- [AVAILABLE RECORDS]
-- B's per-house sum, as a sum over the Nat divisors
theorem sumB_eq (m : Nat) (hm : 1 ≤ m) :
    ((PySem.List.pyRange 1 51 1).foldl
      (fun acc j => if PySem.Int.mod (m : Int) j = 0 then acc + PySem.Int.floordiv (m : Int) j else acc) 0)
      = ∑ d ∈ m.divisors, (if d ≤ 50 then ((m / d : Nat) : Int) else 0) := by
  rw [foldB_eq_sum, zero_add, PySem.List.pyRange_one]
  have h51 : ((51 : Int) - 1).toNat = 50 := by decide
  rw [h51, List.map_map, sum_map_range 50]
  have hstep : ∀ k ∈ Finset.range 50,
      ((fun j => if PySem.Int.mod (m : Int) j = 0 then PySem.Int.floordiv (m : Int) j else 0) ∘
        (fun k : Nat => (1 : Int) + (k : Int))) k
      = (fun k : Nat => if (k + 1) ∣ m then ((m / (k + 1) : Nat) : Int) else 0) k := by
    intro k _
    simp only [Function.comp]
    have h1 : (1 : Int) + (k : Int) = ((k + 1 : Nat) : Int) := by push_cast; ring
    rw [h1, PySem.Int.floordiv_natCast]
    by_cases hd : (k + 1) ∣ m
    · rw [if_pos ((PySem.Int.mod_eq_zero_iff_dvd _ _).mpr (by exact_mod_cast hd)), if_pos hd]
    · rw [if_neg (fun hc => hd (by exact_mod_cast (PySem.Int.mod_eq_zero_iff_dvd _ _).mp hc)), if_neg hd]
  rw [Finset.sum_congr rfl hstep]
  -- reindex range 50 ↦ Icc 1 50, then restrict to divisors
  have hIcc : ∑ k ∈ Finset.range 50, (if (k + 1) ∣ m then ((m / (k + 1) : Nat) : Int) else 0)
      = ∑ j ∈ Finset.Icc 1 50, (if j ∣ m then ((m / j : Nat) : Int) else 0) := by
    rw [show Finset.Icc 1 50 = Finset.Ico 1 51 by rfl, Finset.sum_Ico_eq_sum_range]
    exact Finset.sum_congr (by norm_num) (fun k _ => by rw [Nat.add_comm 1 k])
  rw [hIcc, ← Finset.sum_filter]
  have hset : (Finset.Icc 1 50).filter (fun j => j ∣ m)
      = m.divisors.filter (fun d => d ≤ 50) := by
    ext j
    simp only [Finset.mem_filter, Finset.mem_Icc, Nat.mem_divisors]
    constructor
    · rintro ⟨⟨h1, h2⟩, h3⟩; exact ⟨⟨h3, by omega⟩, h2⟩
    · rintro ⟨⟨h1, h2⟩, h3⟩
      have : 0 < j := by
        rcases Nat.eq_zero_or_pos j with rfl | h
        · obtain rfl : m = 0 := Nat.eq_zero_of_zero_dvd h1; omega
        · exact h
      exact ⟨⟨by omega, h3⟩, h1⟩
  rw [hset, Finset.sum_filter]

-- the two divisor sums agree (the i ↦ m / i involution on divisors)
theorem divisor_sums_eq (m : Nat) (hm : 1 ≤ m) :
    (∑ d ∈ m.divisors, (if m ≤ 50 * d then (d : Int) else 0))
      = ∑ d ∈ m.divisors, (if d ≤ 50 then ((m / d : Nat) : Int) else 0) := by
  rw [← Nat.sum_div_divisors m (fun d => if d ≤ 50 then ((m / d : Nat) : Int) else 0)]
  refine Finset.sum_congr rfl ?_
  intro d hd
  obtain ⟨hdvd, -⟩ := Nat.mem_divisors.mp hd
  have hdpos : 0 < d := Nat.pos_of_mem_divisors hd
  have hdds : m / (m / d) = d := Nat.div_div_self hdvd (by omega)
  have hiff : m / d ≤ 50 ↔ m ≤ 50 * d := by
    constructor
    · intro h
      have := Nat.div_mul_cancel hdvd
      calc m = m / d * d := this.symm
        _ ≤ 50 * d := Nat.mul_le_mul_right d h
    · intro h
      have h2 : m / d ≤ 50 * d / d := Nat.div_le_div_right h
      rwa [Nat.mul_div_cancel 50 hdpos] at h2
  by_cases hc : m ≤ 50 * d
  · rw [if_pos hc, if_pos (hiff.mpr hc), hdds]
  · rw [if_neg hc, if_neg (fun h => hc (hiff.mp h))]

- [EXERCISE DETAILS] Nothing is to be altered; retype each entry exactly.

- [ANSWER BOX]
-- B's per-house sum, as a sum over the Nat divisors
theorem sumB_eq (m : Nat) (hm : 1 ≤ m) :
    ((PySem.List.pyRange 1 51 1).foldl
      (fun acc j => if PySem.Int.mod (m : Int) j = 0 then acc + PySem.Int.floordiv (m : Int) j else acc) 0)
      = ∑ d ∈ m.divisors, (if d ≤ 50 then ((m / d : Nat) : Int) else 0) := by
  rw [foldB_eq_sum, zero_add, PySem.List.pyRange_one]
  have h51 : ((51 : Int) - 1).toNat = 50 := by decide
  rw [h51, List.map_map, sum_map_range 50]
  have hstep : ∀ k ∈ Finset.range 50,
      ((fun j => if PySem.Int.mod (m : Int) j = 0 then PySem.Int.floordiv (m : Int) j else 0) ∘
        (fun k : Nat => (1 : Int) + (k : Int))) k
      = (fun k : Nat => if (k + 1) ∣ m then ((m / (k + 1) : Nat) : Int) else 0) k := by
    intro k _
    simp only [Function.comp]
    have h1 : (1 : Int) + (k : Int) = ((k + 1 : Nat) : Int) := by push_cast; ring
    rw [h1, PySem.Int.floordiv_natCast]
    by_cases hd : (k + 1) ∣ m
    · rw [if_pos ((PySem.Int.mod_eq_zero_iff_dvd _ _).mpr (by exact_mod_cast hd)), if_pos hd]
    · rw [if_neg (fun hc => hd (by exact_mod_cast (PySem.Int.mod_eq_zero_iff_dvd _ _).mp hc)), if_neg hd]
  rw [Finset.sum_congr rfl hstep]
  -- reindex range 50 ↦ Icc 1 50, then restrict to divisors
  have hIcc : ∑ k ∈ Finset.range 50, (if (k + 1) ∣ m then ((m / (k + 1) : Nat) : Int) else 0)
      = ∑ j ∈ Finset.Icc 1 50, (if j ∣ m then ((m / j : Nat) : Int) else 0) := by
    rw [show Finset.Icc 1 50 = Finset.Ico 1 51 by rfl, Finset.sum_Ico_eq_sum_range]
    exact Finset.sum_congr (by norm_num) (fun k _ => by rw [Nat.add_comm 1 k])
  rw [hIcc, ← Finset.sum_filter]
  have hset : (Finset.Icc 1 50).filter (fun j => j ∣ m)
      = m.divisors.filter (fun d => d ≤ 50) := by
    ext j
    simp only [Finset.mem_filter, Finset.mem_Icc, Nat.mem_divisors]
    constructor
    · rintro ⟨⟨h1, h2⟩, h3⟩; exact ⟨⟨h3, by omega⟩, h2⟩
    · rintro ⟨⟨h1, h2⟩, h3⟩
      have : 0 < j := by
        rcases Nat.eq_zero_or_pos j with rfl | h
        · obtain rfl : m = 0 := Nat.eq_zero_of_zero_dvd h1; omega
        · exact h
      exact ⟨⟨by omega, h3⟩, h1⟩
  rw [hset, Finset.sum_filter]

-- the two divisor sums agree (the i ↦ m / i involution on divisors)
theorem divisor_sums_eq (m : Nat) (hm : 1 ≤ m) :
    (∑ d ∈ m.divisors, (if m ≤ 50 * d then (d : Int) else 0))
      = ∑ d ∈ m.divisors, (if d ≤ 50 then ((m / d : Nat) : Int) else 0) := by
  rw [← Nat.sum_div_divisors m (fun d => if d ≤ 50 then ((m / d : Nat) : Int) else 0)]
  refine Finset.sum_congr rfl ?_
  intro d hd
  obtain ⟨hdvd, -⟩ := Nat.mem_divisors.mp hd
  have hdpos : 0 < d := Nat.pos_of_mem_divisors hd
  have hdds : m / (m / d) = d := Nat.div_div_self hdvd (by omega)
  have hiff : m / d ≤ 50 ↔ m ≤ 50 * d := by
    constructor
    · intro h
      have := Nat.div_mul_cancel hdvd
      calc m = m / d * d := this.symm
        _ ≤ 50 * d := Nat.mul_le_mul_right d h
    · intro h
      have h2 : m / d ≤ 50 * d / d := Nat.div_le_div_right h
      rwa [Nat.mul_div_cancel 50 hdpos] at h2
  by_cases hc : m ≤ 50 * d
  · rw [if_pos hc, if_pos (hiff.mpr hc), hdds]
  · rw [if_neg hc, if_neg (fun h => hc (hiff.mp h))]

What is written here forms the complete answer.